第一章 落ちこぼれの少年
時は遡り、二〇一一年。
「ふぅ……この辺で大丈夫か」
数多翔は町の裏通りの一角で少しだけ痛む腕を庇う様にして立っていた。
彼の下で倒れているのは敗者。つまり彼と喧嘩して負けた者達だ。
その数五人。
高校生の喧嘩は大抵一対一が基本で、それ以上は逃げるか不意打ちを使ってどうにか倒すかというのがセオリーだ。
しかし彼は違う。
逃げる事もなく、不意打ちをする事もなく、ただ真正面から突っ込んだ結果がこうだったのだ。
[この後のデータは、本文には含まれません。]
-- pv_equiv track=rewrite | github.com/rutvi105/ai-agent-mvp | search_service/main.py | _get_mock_results
-- ===== SOURCE A (Python) =====
-- from typing import List, Dict, Any
--
-- def _get_mock_results(query: str) -> List[Dict[str, Any]]:
--     """
--     Generate mock search results for demonstration purposes
--     This simulates web search results when actual search fails
--     """
--     mock_results = []
--
--     # AI-related mock results
--     ai_keywords = ['ai', 'artificial intelligence', 'machine learning', 'deep learning', 'neural network']
--     tech_keywords = ['programming', 'coding', 'software', 'development', 'computer']
--     science_keywords = ['science', 'research', 'technology', 'innovation']
--
--     query_lower = query.lower()
--
--     if any(keyword in query_lower for keyword in ai_keywords):
--         mock_results = [
--             {
--                 'title': f'Understanding {query.title()}: A Comprehensive Guide',
--                 'snippet': f'Learn about {query} and its applications in modern technology. This comprehensive guide covers the fundamentals, applications, and future prospects of {query}.',
--                 'url': f'https://example.com/guide-to-{query.replace(" ", "-").lower()}',
--                 'source': 'Mock Search Result'
--             },
--             {
--                 'title': f'{query.title()} in 2024: Latest Trends and Developments',
--                 'snippet': f'Explore the latest trends in {query}. Industry experts share insights about current developments and future directions in this rapidly evolving field.',
--                 'url': f'https://example.com/trends-{query.replace(" ", "-").lower()}-2024',
--                 'source': 'Mock Search Result'
--             },
--             {
--                 'title': f'Practical Applications of {query.title()}',
--                 'snippet': f'Discover real-world applications of {query} across various industries. From healthcare to finance, see how {query} is transforming different sectors.',
--                 'url': f'https://example.com/applications-{query.replace(" ", "-").lower()}',
--                 'source': 'Mock Search Result'
--             }
--         ]
--     elif any(keyword in query_lower for keyword in tech_keywords):
--         mock_results = [
--             {
--                 'title': f'{query.title()}: Best Practices and Tips',
--                 'snippet': f'Master {query} with these expert tips and best practices. Learn from experienced professionals and improve your skills.',
--                 'url': f'https://example.com/best-practices-{query.replace(" ", "-").lower()}',
--                 'source': 'Mock Search Result'
--             },
--             {
--                 'title': f'Getting Started with {query.title()}',
--                 'snippet': f'A beginner-friendly introduction to {query}. Step-by-step guide to help you get started with the fundamentals.',
--                 'url': f'https://example.com/getting-started-{query.replace(" ", "-").lower()}',
--                 'source': 'Mock Search Result'
--             }
--         ]
--     else:
--         # Generic mock results
--         mock_results = [
--             {
--                 'title': f'Everything You Need to Know About {query.title()}',
--                 'snippet': f'Comprehensive information about {query}. Find answers to your questions and learn more about this topic.',
--                 'url': f'https://example.com/about-{query.replace(" ", "-").lower()}',
--                 'source': 'Mock Search Result'
--             },
--             {
--                 'title': f'{query.title()}: FAQ and Common Questions',
--                 'snippet': f'Frequently asked questions about {query}. Get quick answers to the most common queries related to this topic.',
--                 'url': f'https://example.com/faq-{query.replace(" ", "-").lower()}',
--                 'source': 'Mock Search Result'
--             }
--         ]
--
--     return mock_results[:3]  # Return top 3 mock results
-- ===== SOURCE B (Python) =====
-- # Table-driven rewrite: ordered (keywords, templates) table + generic fallback,
-- # one single-pass placeholder substitution instead of per-branch literal lists.
--
-- _AI_TEMPLATES = [
--     ('Understanding {t}: A Comprehensive Guide',
--      'Learn about {q} and its applications in modern technology. This comprehensive guide covers the fundamentals, applications, and future prospects of {q}.',
--      'https://example.com/guide-to-{s}'),
--     ('{t} in 2024: Latest Trends and Developments',
--      'Explore the latest trends in {q}. Industry experts share insights about current developments and future directions in this rapidly evolving field.',
--      'https://example.com/trends-{s}-2024'),
--     ('Practical Applications of {t}',
--      'Discover real-world applications of {q} across various industries. From healthcare to finance, see how {q} is transforming different sectors.',
--      'https://example.com/applications-{s}'),
-- ]
--
-- _TECH_TEMPLATES = [
--     ('{t}: Best Practices and Tips',
--      'Master {q} with these expert tips and best practices. Learn from experienced professionals and improve your skills.',
--      'https://example.com/best-practices-{s}'),
--     ('Getting Started with {t}',
--      'A beginner-friendly introduction to {q}. Step-by-step guide to help you get started with the fundamentals.',
--      'https://example.com/getting-started-{s}'),
-- ]
--
-- _GENERIC_TEMPLATES = [
--     ('Everything You Need to Know About {t}',
--      'Comprehensive information about {q}. Find answers to your questions and learn more about this topic.',
--      'https://example.com/about-{s}'),
--     ('{t}: FAQ and Common Questions',
--      'Frequently asked questions about {q}. Get quick answers to the most common queries related to this topic.',
--      'https://example.com/faq-{s}'),
-- ]
--
-- _CATEGORIES = [
--     (['ai', 'artificial intelligence', 'machine learning', 'deep learning', 'neural network'], _AI_TEMPLATES),
--     (['programming', 'coding', 'software', 'development', 'computer'], _TECH_TEMPLATES),
-- ]
--
--
-- def _fill(tpl, env):
--     # single-pass substitution of '{x}' placeholders (safe even if the
--     # substituted values themselves contain '{x}')
--     out = []
--     i = 0
--     n = len(tpl)
--     while i < n:
--         if tpl[i] == '{' and i + 2 < n and tpl[i + 2] == '}':
--             out.append(env[tpl[i + 1]])
--             i += 3
--         else:
--             out.append(tpl[i])
--             i += 1
--     return ''.join(out)
--
--
-- def _pick_templates(query_lower):
--     for keywords, templates in _CATEGORIES:
--         if any(k in query_lower for k in keywords):
--             return templates
--     return _GENERIC_TEMPLATES
--
--
-- def _row(env, tpl):
--     # one result row, instantiated from one (title, snippet, url) template triple
--     t, sn, u = tpl
--     return {'title': _fill(t, env), 'snippet': _fill(sn, env),
--             'url': _fill(u, env), 'source': 'Mock Search Result'}
--
--
-- def _get_mock_results(query):
--     env = {'q': query, 't': query.title(), 's': query.replace(' ', '-').lower()}
--     templates = _pick_templates(query.lower())
--     return [_row(env, tpl) for tpl in templates][:3]
-- ===== Notes on version B (the rewrite author's own statement) =====
-- stated objective: simpler
-- what changed: Replaces the if/elif/else with three inline literal result lists by an ordered (keywords, templates) table scanned for the first match plus one single-pass placeholder-substitution routine that instantiates the chosen templates.
import Mathlib
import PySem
数多には特別力があるわけでもなく、かと言って運動神経が優れているわけでもない。
どちらにしても並大抵の高校生の能力しか持っていない。
ただし、動体視力に関しては普通の人間の数倍を超えており、モデルガンから発射された弾がハッキリと見えてしまうほどに優れていた。
生まれ持ってした特殊な能力。
それを武器に戦った結果がこれだったのだ。
「それにしても今日はやけに冷え込んでんな……ラーメン……カップ麺でも買って食うか」
数多はとっさに財布を確認したが、残金は僅かに二〇円。
これではカップラーメンなど買えるはずもない。
「あと一五〇円くらい落ちてねぇかな」
数多は敗北者に目もくれない。
一五〇円くらいなら目の前で倒れている者達の財布から抜き取るのは容易い事だ。
だが、彼は売られた喧嘩を買っただけ。それ以上の事は決してしない。
「おっ!一〇〇円あるじゃん!」
数メートル先、何か光る物が見えるが、この位置からではそれが一〇〇円であるかなど明確に見分けがつかない。
しかし彼にはハッキリと一〇〇円であると見えている。これは彼の視力が優れている事を示している。
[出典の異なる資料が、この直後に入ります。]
-- ===== VERDICT (by name: the statement is the Claim_ definition above) =====
theorem build_evidence_index_spec : Claim_equal_build_evidence_index := by
  intro evidence _ _
  unfold Spec_build_evidence_index build_evidence_index build_evidence_index_alt latest_by_key
  dsimp only
  have hrel1 := pvRel1_foldl evidence
  have hbg := pvRel1_get? hrel1
  have hb : ∀ r ∈ evidence, ∃ t,
      (evidence.foldl pvBestStep PySem.Dict.empty).get? (pvKeyOf r) = some t ∧ pvTsA r ≤ t := by
    intro r hrr
    obtain ⟨v, hv, hle⟩ := pvLatest_bound evidence PySem.Dict.empty r hrr
    exact ⟨pvTsA v, by rw [hbg, hv]; rfl, hle⟩
  have hrel2 := pvRel2_foldl evidence _ hb
  have hwl : ∀ k, (evidence.foldl (pvWinStep (evidence.foldl pvBestStep PySem.Dict.empty))
      PySem.Dict.empty).get? k = (evidence.foldl pvLatestStep PySem.Dict.empty).get? k := by
    intro k
    rcases hrel2 k with ⟨h1, h2⟩ | ⟨a, h1, h2, h3⟩ | ⟨a, t, h1, h2, h3, h4⟩
    · rw [h1, h2]
    · rw [h1, h2]
    · exfalso
      rw [hbg, h1] at h3
      exact absurd ((Option.some.inj h3 : pvTsA a = t) ▸ h4) (lt_irrefl _)
  have hkeys : (evidence.foldl pvBestStep PySem.Dict.empty).keys =
      (evidence.foldl pvLatestStep PySem.Dict.empty).keys := by
    simp only [PySem.Dict.keys, hrel1.1, List.map_map]; rfl
  rw [hkeys]
  congr 1
  show ((evidence.foldl pvLatestStep PySem.Dict.empty).items.map Prod.snd).foldl pvIndexStep
      PySem.Dict.empty =
    ((evidence.foldl pvLatestStep PySem.Dict.empty).items.map Prod.fst).foldl
      (pvBuildStep _) PySem.Dict.empty
  rw [List.foldl_map, List.foldl_map]
  refine PySem.List.foldl_congr_mem _ _ _ _ ?_
  intro acc p hp
  have hget : (evidence.foldl (pvWinStep (evidence.foldl pvBestStep PySem.Dict.empty))
      PySem.Dict.empty).get? p.1 = some p.2 := by
    rw [hwl]
    exact PySem.Dict.get?_of_mem_items _ (by simpa using hp) hrel1.2
  exact (pvBuildStep_eq _ acc p.1 p.2 hget).symm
数多は倒れている敗者達を避けながら、落ちている一〇〇円を拾い上げる。
「これでギリギリ小さいのくらいなら買えるな」
しかし彼は自らの腹の減り具合を確かめる。
絶対に足りない、そんな自信がある。
「かと言って、お金なんてそうそう転がってたりなんかしないよな」
溜息混じりに彼は呟き、それでも左右を見回しながら裏通りを跡にする。
表通りに出て来た数多は、コンビニに向かう途中、やはり地面を見回しながら歩いていた。
「おお~、数多殿ではありませぬか」
不意に声は聞こえたので、数多はとっさに声のした方向を見てみると、
「お、西織か」
西織慎司。黒い学生服を着て、茶色い髪をした彼は一見不良に見えるが、実はそうではない。
「ところで数多殿、一つ相談なのでござるが……」
「何だ?」
「数多殿はロリ派でござるか?それともお姉さま派でござるか?」
所謂オタクである西織はかなり真剣な表情で尋ねてくる。
「そうだな……俺だったらお姉さま派だな」
「なるほど、数多殿はやはりそうでござるか。いや、大した事ではございませぬ。ただ少し気になってみたので聞いてみただけでござる」
西織は軽い調子で笑ったが、背後に何かを隠したのを数多は見た。
だが、彼はそこに敢えて触れようとせず、
「そうだ西織、あと五〇円ほど貸してくれないか?」
「五〇円でござるか?良いでござるよ」
西織は何の抵抗もなく、数多に五〇円を渡す。
「サンキューな西織!」
「いえいえ、数多殿からの御恩に比べるとこんなのちっぽけな事でござる」
過去に西織はその容姿から不良に喧嘩を売られた事がある。だが、不良でない西織は喧嘩が弱く、袋叩きにされていたところを数多が助け出したのだ。
「あんなの大した事でもねぇよ」
「いやいや、あれは英雄でござった。もし自分が女の子だったら一目惚れ間違いなしでござる」
「ありがとよ。じゃあまたな西織、ギャルゲーのし過ぎには気をつけろよ。熱中したらなかなか寝れねぇからな」
そう言って、数多は西織に手を振って走って行く。
「……流石は数多殿。ばれておりましたか」
西織は背後に隠した物を見ながら、呟く。